In the absence of policy change the credit squeeze could be regarded as a harbinger of a Chinese crash to come. And since China is still at an early stage of development, it may be a case of many bubbles and many crashes. The only question is whether the impact is felt globally, as in 1929, or mainly domestically, as with Japan in the 1990s. The longer policy remains inflexible, the greater the likelihood of a global backwash.

Print Friendly, PDF & Email

8 comments

  1. Anonymous

    Consider some of the reasons for China’s enormous saving rate:
    * firms save too much because so many are state-owned firms that are tax-privileged and don’t have to pay dividends.
    * households save too much because they have no social security system to speak of. They have to save for their health care, their old age, their children’s education. There is no unemployment benefit.

    Do you think the powers that be in Republican American want people to realise the consequences for financial stability of instituting the New Dickensianism, that puts all the risk on the household like that?

  2. Yves Smith

    I’ve been saying for some time that our pressing China to let the yuan float falls in the category of “be careful for what you wish for.” While these global imbalances are unsustainable, it’s not clear to me that it is to our advantage to accelerate the inevitable.

    And yes, your point about personal savings is absolutely correct. Japan also has weak safety nets and therefore high savings rates.

  3. bionick

    “Plender believes that the sooner a crash comes in China, the less likely that global damage will result.”

    This falls in the category of wishing evil onto your more successful neighbor. And it’s also pure hypocrisy. All of a sudden American neo-liberals turned socialist and began poring tears over poor exploited working classes in China. It’s all crocodile tears.
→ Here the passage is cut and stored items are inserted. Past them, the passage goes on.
-- count of j in the flat hits list of triangle (i, tri)
theorem pvBig_count (t : List (List (List Int))) (i : Int) (tri : List (List Int)) (j : Int) :
    (pvBig (pvOwners (t.map PySem.List.dedup)) i (PySem.List.dedup tri)).count j =
      if 0 ≤ j ∧ j.toNat < t.length ∧ j ≠ i then
        (PySem.List.dedup tri).countP
            (fun v => decide (v ∈ PySem.List.dedup (t.getD j.toNat []))) *
          ((PySem.List.dedup tri).countP
            (fun v => decide (v ∈ PySem.List.dedup (t.getD j.toNat []))) - 1)
      else 0 := by
  have hnd : ∀ vs ∈ t.map PySem.List.dedup, vs.Nodup := by
    intro vs hv
    obtain ⟨x, _, rfl⟩ := List.mem_map.mp hv
    exact PySem.Set.nodup_ofList x
  have hVg : (t.map PySem.List.dedup).getD j.toNat [] = PySem.List.dedup (t.getD j.toNat []) :=
    List.getD_map t [] PySem.List.dedup
  have hcnt : ∀ a b : List Int,
      ((if a ≠ b then
        ((pvOwners (t.map PySem.List.dedup)).getD (a, b) []).filter (fun j' => decide (j' ≠ i))
        else []).count j)
      = if (0 ≤ j ∧ j.toNat < t.length ∧ j ≠ i) ∧ a ∈ PySem.List.dedup (t.getD j.toNat []) ∧
          b ∈ PySem.List.dedup (t.getD j.toNat []) ∧ a ≠ b then 1 else 0 := by
    intro a b
    by_cases hab : a = b
    · rw [if_neg (by simpa using hab), if_neg (by rintro ⟨_, _, _, h⟩; exact h hab)]
      rfl
    · rw [if_pos hab]
      by_cases hji : j = i
      · rw [List.count_eq_zero.mpr, if_neg (by rintro ⟨⟨_, _, h⟩, _⟩; exact h hji)]
        intro hmem
        have := List.of_mem_filter hmem
        simp at this
        exact this hji
      · rw [List.count_filter (by simpa using hji),
          pvOwners_getD (t.map PySem.List.dedup) hnd a b,
          pvOwnVal_count (t.map PySem.List.dedup) hnd a b j]
        rw [List.length_map, hVg]
        have hiff : (0 ≤ j ∧ j.toNat < t.length ∧ a ∈ PySem.List.dedup (t.getD j.toNat []) ∧
              b ∈ PySem.List.dedup (t.getD j.toNat []) ∧ a ≠ b)
            ↔ ((0 ≤ j ∧ j.toNat < t.length ∧ j ≠ i) ∧ a ∈ PySem.List.dedup (t.getD j.toNat []) ∧
              b ∈ PySem.List.dedup (t.getD j.toNat []) ∧ a ≠ b) := by
          constructor
          · rintro ⟨h1, h2, h3, h4, h5⟩; exact ⟨⟨h1, h2, hji⟩, h3, h4, h5⟩
          · rintro ⟨⟨h1, h2, _⟩, h3, h4, h5⟩; exact ⟨h1, h2, h3, h4, h5⟩
        rw [if_congr hiff rfl rfl]
  unfold pvBig
  rw [List.count_flatMap]
  have hrw : (PySem.List.dedup tri).map
        (List.count j ∘ fun a => (PySem.List.dedup tri).flatMap fun b =>
          if a ≠ b then
            ((pvOwners (t.map PySem.List.dedup)).getD (a, b) []).filter (fun j' => decide (j' ≠ i))
          else [])
      = (PySem.List.dedup tri).map (fun a => ((PySem.List.dedup tri).map (fun b =>
          if (0 ≤ j ∧ j.toNat < t.length ∧ j ≠ i) ∧ a ∈ PySem.List.dedup (t.getD j.toNat []) ∧
            b ∈ PySem.List.dedup (t.getD j.toNat []) ∧ a ≠ b then 1 else 0)).sum) := by
    apply List.map_congr_left
    intro a _
    show List.count j _ = _
    rw [List.count_flatMap]
    congr 1
    apply List.map_congr_left
    intro b _
    exact hcnt a b
  rw [hrw]
  by_cases hC : 0 ≤ j ∧ j.toNat < t.length ∧ j ≠ i
  · rw [if_pos hC]
    set V := PySem.List.dedup (t.getD j.toNat []) with hV
    set vs := PySem.List.dedup tri with hvs
    have hvnd : vs.Nodup := PySem.Set.nodup_ofList tri
    set K := vs.countP (fun v => decide (v ∈ V)) with hK
    have hinner : ∀ a ∈ vs, ((vs.map (fun b =>
        if (0 ≤ j ∧ j.toNat < t.length ∧ j ≠ i) ∧ a ∈ V ∧ b ∈ V ∧ a ≠ b then 1 else 0)).sum)
        = if a ∈ V then K - 1 else 0 := by
      intro a ha
      rw [pvSumIfP vs (fun b => (0 ≤ j ∧ j.toNat < t.length ∧ j ≠ i) ∧ a ∈ V ∧ b ∈ V ∧ a ≠ b) 1,
        Nat.mul_one]
      by_cases haV : a ∈ V
      · rw [if_pos haV]
        have : vs.countP (fun b => decide ((0 ≤ j ∧ j.toNat < t.length ∧ j ≠ i) ∧
            a ∈ V ∧ b ∈ V ∧ a ≠ b)) = vs.countP (fun b => decide (b ∈ V ∧ b ≠ a)) :=
          List.countP_congr (fun x _ => by
            simp only [decide_eq_true_eq]
            constructor
            · rintro ⟨_, _, hxV, hax⟩
              exact ⟨hxV, fun h => hax h.symm⟩
            · rintro ⟨hxV, hxa⟩
              exact ⟨hC, haV, hxV, fun h => hxa h.symm⟩)
        rw [this]
        exact pvCountPminus vs hvnd (fun b => b ∈ V) a ha haV
      · rw [if_neg haV, List.countP_eq_zero.mpr]
        intro x _
        simp [haV]
    have hout : (vs.map (fun a => ((vs.map (fun b =>
        if (0 ≤ j ∧ j.toNat < t.length ∧ j ≠ i) ∧ a ∈ V ∧ b ∈ V ∧ a ≠ b then 1 else 0)).sum))).sum
        = (vs.map (fun a => if a ∈ V then K - 1 else 0)).sum := by
      exact congrArg List.sum (List.map_congr_left hinner)
    rw [hout, pvSumIfP vs (fun a => a ∈ V) (K - 1)]
  · rw [if_neg hC]
    have : ∀ a ∈ PySem.List.dedup tri, ((PySem.List.dedup tri).map (fun b =>
        if (0 ≤ j ∧ j.toNat < t.length ∧ j ≠ i) ∧ a ∈ PySem.List.dedup (t.getD j.toNat []) ∧
          b ∈ PySem.List.dedup (t.getD j.toNat []) ∧ a ≠ b then 1 else 0)).sum = 0 := by
      intro a _
      rw [List.sum_eq_zero]
      intro x hx
      obtain ⟨b, _, rfl⟩ := List.mem_map.mp hx
      rw [if_neg (by rintro ⟨h, _⟩; exact hC h)]
    rw [congrArg List.sum (List.map_congr_left this)]
    simp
    Japan and China are very homogeneous old-style societies that have “invisible” social safety nets. Plus, Japan does have unemployment, national pension and health insurances (http://www2.gol.com/users/jpc/Japan/taxes.htm#Social).
    Japan also has, or at least until recently had, an exceptionally good public school system. US on the other hand has one of the highest, if not the highest, wage disparities in the world. Take away the remaining vestiges of government provided support in the US and you will see homeless children on the street in no time. We will not turn into Japan, but more likely into Brazil with its huge drugs and guns infested slumps.

  4. Yves Smith

    blonick,

    In fairness to Plender, he sees a crash in China as inevitable, so it isn’t a matter of wishing a crash on China.
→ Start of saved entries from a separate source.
-- pv_equiv track=rewrite | github.com/3-Braincellss/braincells-shell | test/test_cut.py | my_cut
-- ===== SOURCE A (Python) =====
-- def my_cut(lines, intervals):
--     out = []
--     for line in lines:
--         str = ""
--         for pos, char in enumerate(line):
--             if pos + 1 in intervals:
--                 str += char
--         out.append(str.rstrip())
--     return out
-- ===== SOURCE B (Python) =====
-- def my_cut(lines, intervals):
--     positions = sorted(set(intervals))
--     out = []
--     for line in lines:
--         n = len(line)
--         picked = "".join(line[p - 1] for p in positions if 1 <= p <= n)
--         out.append(picked.rstrip())
--     return out
-- ===== Notes on version B (the rewrite author's own statement) =====
-- stated objective: faster
-- what changed: B precomputes sorted(set(intervals)) once and, per line, indexes directly at those positions instead of scanning every character and testing membership in intervals.
import Mathlib
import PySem

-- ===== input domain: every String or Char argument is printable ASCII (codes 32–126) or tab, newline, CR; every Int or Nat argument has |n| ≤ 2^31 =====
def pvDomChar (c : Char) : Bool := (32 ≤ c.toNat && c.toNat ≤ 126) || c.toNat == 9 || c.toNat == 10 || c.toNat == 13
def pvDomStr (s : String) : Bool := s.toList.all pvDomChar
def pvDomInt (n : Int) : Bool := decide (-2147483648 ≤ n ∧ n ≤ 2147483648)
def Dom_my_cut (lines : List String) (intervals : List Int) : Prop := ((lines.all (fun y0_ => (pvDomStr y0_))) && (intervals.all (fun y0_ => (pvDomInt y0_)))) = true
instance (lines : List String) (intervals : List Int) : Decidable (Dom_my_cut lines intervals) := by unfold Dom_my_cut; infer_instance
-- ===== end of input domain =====

-- B precomputes sorted(set(intervals)) once and indexes each line directly at those positions, instead of scanning every character and testing membership (objective: faster).

-- ===== PORT A =====
-- inner loop: for pos, char in enumerate(line): if pos + 1 in intervals: str += char
def myCutLineA (intervals : List Int) (line : String) : String :=
  let s := (PySem.List.enumerate line.toList 0).foldl
    (fun str pc => if pc.1 + 1 ∈ intervals then str ++ [pc.2] else str) []
  String.mk (PySem.Chars.rstrip s)

def my_cut (lines : List String) (intervals : List Int) : List String :=
  lines.foldl (fun out line => out ++ [myCutLineA intervals line]) []

-- ===== PORT B =====
-- ''.join(line[p-1] for p in positions if 1 <= p <= n), then rstrip
def myCutLineB (positions : List Int) (line : String) : String :=
  let cs := line.toList
  let n : Int := cs.length
  let picked := positions.filterMap
    (fun p => if 1 ≤ p ∧ p ≤ n then PySem.List.pyGet? cs (p - 1) else none)
  String.mk (PySem.Chars.rstrip picked)

def my_cut_alt (lines : List String) (intervals : List Int) : List String :=
  let positions := PySem.List.sorted (PySem.Set.ofList intervals) (fun x => x) false
  lines.map (fun line => myCutLineB positions line)

-- ===== PRECONDITION & SPEC =====
def Spec_my_cut (lines : List String) (intervals : List Int) (out : List String) : Prop := out = my_cut_alt lines intervals
instance (lines : List String) (intervals : List Int) (out : List String) : Decidable (Spec_my_cut lines intervals out) := by unfold Spec_my_cut; infer_instance

-- ===== CLAIM (what is proved, stated in full; the proofs are below) =====
def Claim_equal_my_cut : Prop := ∀ (lines : List String) (intervals : List Int), Dom_my_cut lines intervals → Spec_my_cut lines intervals (my_cut lines intervals)

-- ===== LEMMAS AND PROOFS =====

-- two strictly increasing lists with the same members are equal
theorem eq_of_pairwise_lt_of_mem_iff {l₁ l₂ : List Int}
    (h₁ : l₁.Pairwise (· < ·)) (h₂ : l₂.Pairwise (· < ·))
    (hm : ∀ x, x ∈ l₁ ↔ x ∈ l₂) : l₁ = l₂ := by
  induction l₁ generalizing l₂ with
  | nil =>
    cases l₂ with
    | nil => rfl
    | cons b t => exact absurd ((hm b).2 (List.mem_cons_self)) (by simp)
  | cons a t ih =>
    cases l₂ with
    | nil => exact absurd ((hm a).1 (List.mem_cons_self)) (by simp)
    | cons b u =>
      have hab : a = b := by
        have ha := (hm a).1 (List.mem_cons_self)
        have hb := (hm b).2 (List.mem_cons_self)
        rcases List.mem_cons.1 ha with h | h
        · exact h
        · rcases List.mem_cons.1 hb with h' | h'
          · exact h'.symm
          · have := (List.pairwise_cons.1 h₂).1 a h
            have := (List.pairwise_cons.1 h₁).1 b h'
            omega
      subst hab
      have ht := (List.pairwise_cons.1 h₁).2
      have hu := (List.pairwise_cons.1 h₂).2
      have hat : ∀ x ∈ t, a < x := (List.pairwise_cons.1 h₁).1
      have hau : ∀ x ∈ u, a < x := (List.pairwise_cons.1 h₂).1
      have hmem : ∀ x, x ∈ t ↔ x ∈ u := by
        intro x
        constructor
        · intro hx
          have hx' := (hm x).1 (List.mem_cons_of_mem _ hx)
          have hax := hat x hx
          rcases List.mem_cons.1 hx' with h | h
          · omega
          · exact h
        · intro hx
          have hx' := (hm x).2 (List.mem_cons_of_mem _ hx)
          have hax := hau x hx
          rcases List.mem_cons.1 hx' with h | h
          · omega
          · exact h
      exact congrArg (a :: ·) (ih ht hu hmem)

theorem filterMap_eq_map_of_mem {α β : Type} {l : List α} {f : α → Option β} {g : α → β}
    (h : ∀ x ∈ l, f x = some (g x)) : l.filterMap f = l.map g := by
  induction l with
  | nil => rfl
  | cons a t ih =>
    simp only [List.filterMap_cons, h a List.mem_cons_self, List.map_cons]
    exact congrArg _ (ih fun x hx => h x (List.mem_cons_of_mem _ hx))

theorem filterMap_ite {α β : Type} (c : α → Prop) [DecidablePred c] (f : α → Option β) (l : List α) :
    l.filterMap (fun p => if c p then f p else none)
      = (l.filter (fun p => decide (c p))).filterMap f := by
  induction l with
  | nil => rfl
  | cons a t ih =>
    simp only [List.filterMap_cons, List.filter_cons]
    by_cases h : c a
    · simp only [h, if_pos, decide_true, List.filterMap_cons, ih]
    · simp only [h, decide_false, ih]
      simp

-- the per-line strings agree
theorem line_eq (intervals : List Int) (line : String) :
    myCutLineA intervals line
      = myCutLineB (PySem.List.sorted (PySem.Set.ofList intervals) (fun x => x) false) line := by
  unfold myCutLineA myCutLineB
  dsimp only
  set cs := line.toList with hcs
  set ps := PySem.List.sorted (PySem.Set.ofList intervals) (fun x => x) false with hps
  set n : Int := (cs.length : Int) with hn
  -- A's accumulated chars
  have hA : (PySem.List.enumerate cs 0).foldl
      (fun str pc => if pc.1 + 1 ∈ intervals then str ++ [pc.2] else str) ([] : List Char)
      = ((PySem.List.enumerate cs 0).filter (fun pc => decide (pc.1 + 1 ∈ intervals))).map (·.2) := by
    rw [show (fun (str : List Char) (pc : Int × Char) => if pc.1 + 1 ∈ intervals then str ++ [pc.2] else str)
          = (fun str pc => if decide (pc.1 + 1 ∈ intervals) = true then str ++ [(·.2) pc] else str) by
        funext str pc; simp]
    exact PySem.List.foldl_append_if _ _ _ _
  rw [hA]
  congr 1
  -- B's filterMap: restrict to the in-range positions
  have hB : ps.filterMap (fun p => if 1 ≤ p ∧ p ≤ n then PySem.List.pyGet? cs (p - 1) else none)
      = (ps.filter (fun p => decide (1 ≤ p ∧ p ≤ n))).filterMap (fun p => PySem.List.pyGet? cs (p - 1)) :=
    filterMap_ite _ _ ps
  rw [hB]
  -- the filtered positions are exactly the selected indices + 1
  set E := (PySem.List.enumerate cs 0).filter (fun pc => decide (pc.1 + 1 ∈ intervals)) with hE
  have hq : ps.filter (fun p => decide (1 ≤ p ∧ p ≤ n)) = E.map (fun pc => pc.1 + 1) := by
    apply eq_of_pairwise_lt_of_mem_iff
    · exact List.Pairwise.filter _ (PySem.List.sorted_ofList_pairwise_lt intervals)
    · have : E.Pairwise (fun p q => p.1 < q.1) :=
        List.Pairwise.filter _ (PySem.List.pairwise_lt_enumerate cs 0)
      exact (List.pairwise_map).2 (this.imp (by intro a b h; omega))
    · intro x
      simp only [List.mem_filter, PySem.List.mem_sorted, PySem.Set.mem_ofList, hE,
        List.mem_map, decide_eq_true_eq, hps]
      constructor
      · rintro ⟨hx, h1, h2⟩
        have hn' : n = (cs.length : Int) := hn
        refine ⟨(x - 1, cs[(x - 1).toNat]!), ⟨?_, ?_⟩, by omega⟩
        · rw [PySem.List.mem_enumerate_iff]
          refine ⟨(x - 1).toNat, by omega, ?_⟩
          have hgb : cs[(x - 1).toNat]! = cs[(x - 1).toNat]'(by omega) := getElem!_pos cs _ (by omega)
          simp only [Prod.ext_iff, hgb]
          exact ⟨by omega, trivial⟩
        · show (x - 1) + 1 ∈ intervals
          rwa [show x - 1 + 1 = x by omega]
      · rintro ⟨pc, ⟨hpe, hpi⟩, hx⟩
        rw [PySem.List.mem_enumerate_iff] at hpe
        obtain ⟨k, hk, hpck⟩ := hpe
        subst hpck
        simp only [] at hpi hx
        have hn' : n = (cs.length : Int) := hn
        exact ⟨hx ▸ hpi, by omega, by omega⟩
  rw [hq, List.filterMap_map]
  congr 1
  symm
  apply filterMap_eq_map_of_mem
  intro pc hpc
  rw [hE, List.mem_filter, PySem.List.mem_enumerate_iff] at hpc
  obtain ⟨⟨k, hk, hpck⟩, _⟩ := hpc
  subst hpck
  simp only [Function.comp_apply]
  have : ((0 : Int) + k + 1 - 1) = (k : Int) := by omega
  rw [this, PySem.List.pyGet?_natCast]
  simp [hk]

theorem foldl_append_map {α β : Type} (l : List α) (f : α → β) (acc : List β) :
    l.foldl (fun out x => out ++ [f x]) acc = acc ++ l.map f := by
  induction l generalizing acc with
  | nil => simp
  | cons a t ih => simp [List.foldl_cons, ih, List.append_assoc]

-- ===== VERDICT (by name: the statement is the Claim_ definition above) =====
theorem my_cut_spec : Claim_equal_my_cut := by
  intro lines intervals _
  unfold Spec_my_cut my_cut my_cut_alt
  rw [foldl_append_map]
  simp only [List.nil_append]
  exact List.map_congr_left fun line _ => line_eq intervals line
    As for safety nets, agreed that Japan and China have much stronger informal ones than we do. But even that tends to reinforce a higher savings rate.

    And I have said elsewhere that the US tendency to characterize the post bubble years in Japan as a disaster is misguided. They socialized their bubbles, in part because they were so vast that the dislocations of letting them collapse would be huge, but in part because of their social pact to share pain. And while the whole deflationary period has been characterized as some sort of disaster for Japan, they have a massive trade surplus and haven’t taken a hit in their standard of living. The immediate post bubble years did represent a cost in terms of lost growth, but I think the story post 1997 is more debatable, particularly since it is to Japan’s advantage to be seen as a basket case.

  5. "Cassandra"

    Yves,
    I agree almost entirely with your last comment, and have written you a note off-line with some extended thoughts. But with pseudo-conspiricist explanations (like how the PPT could alledgedly be be attributed to being so successful at always saving The Market when the rest of government is in practice rather bumbling and ineffectual) come inconsistencies and so one would ask: how could Dr Jekyll engineer such a consistent public relations coup in order justify predatory monetary policy for mercantile advantage, when Mr Hyde is persistently all over the map slaughtering whales, trying to sink anti-whaling vessels, and axe-murdering “Flipper” by the tens-of-thousands” ?? Could the same canny people really be responsible??!?

  6. Anonymous

    Yves,
    You see no near-term disaster from Japan’s lost decade, but consider the long term. Young people who graduated into the teeth of the economic slump could not get onto a regular career path, and so became “freeters”, working a series of part-time jobs. There are millions of them, more or less trapped into this lifestyle and growing older. They have little prospect of permanent employment or marriage or opportunity to build up retirement savings.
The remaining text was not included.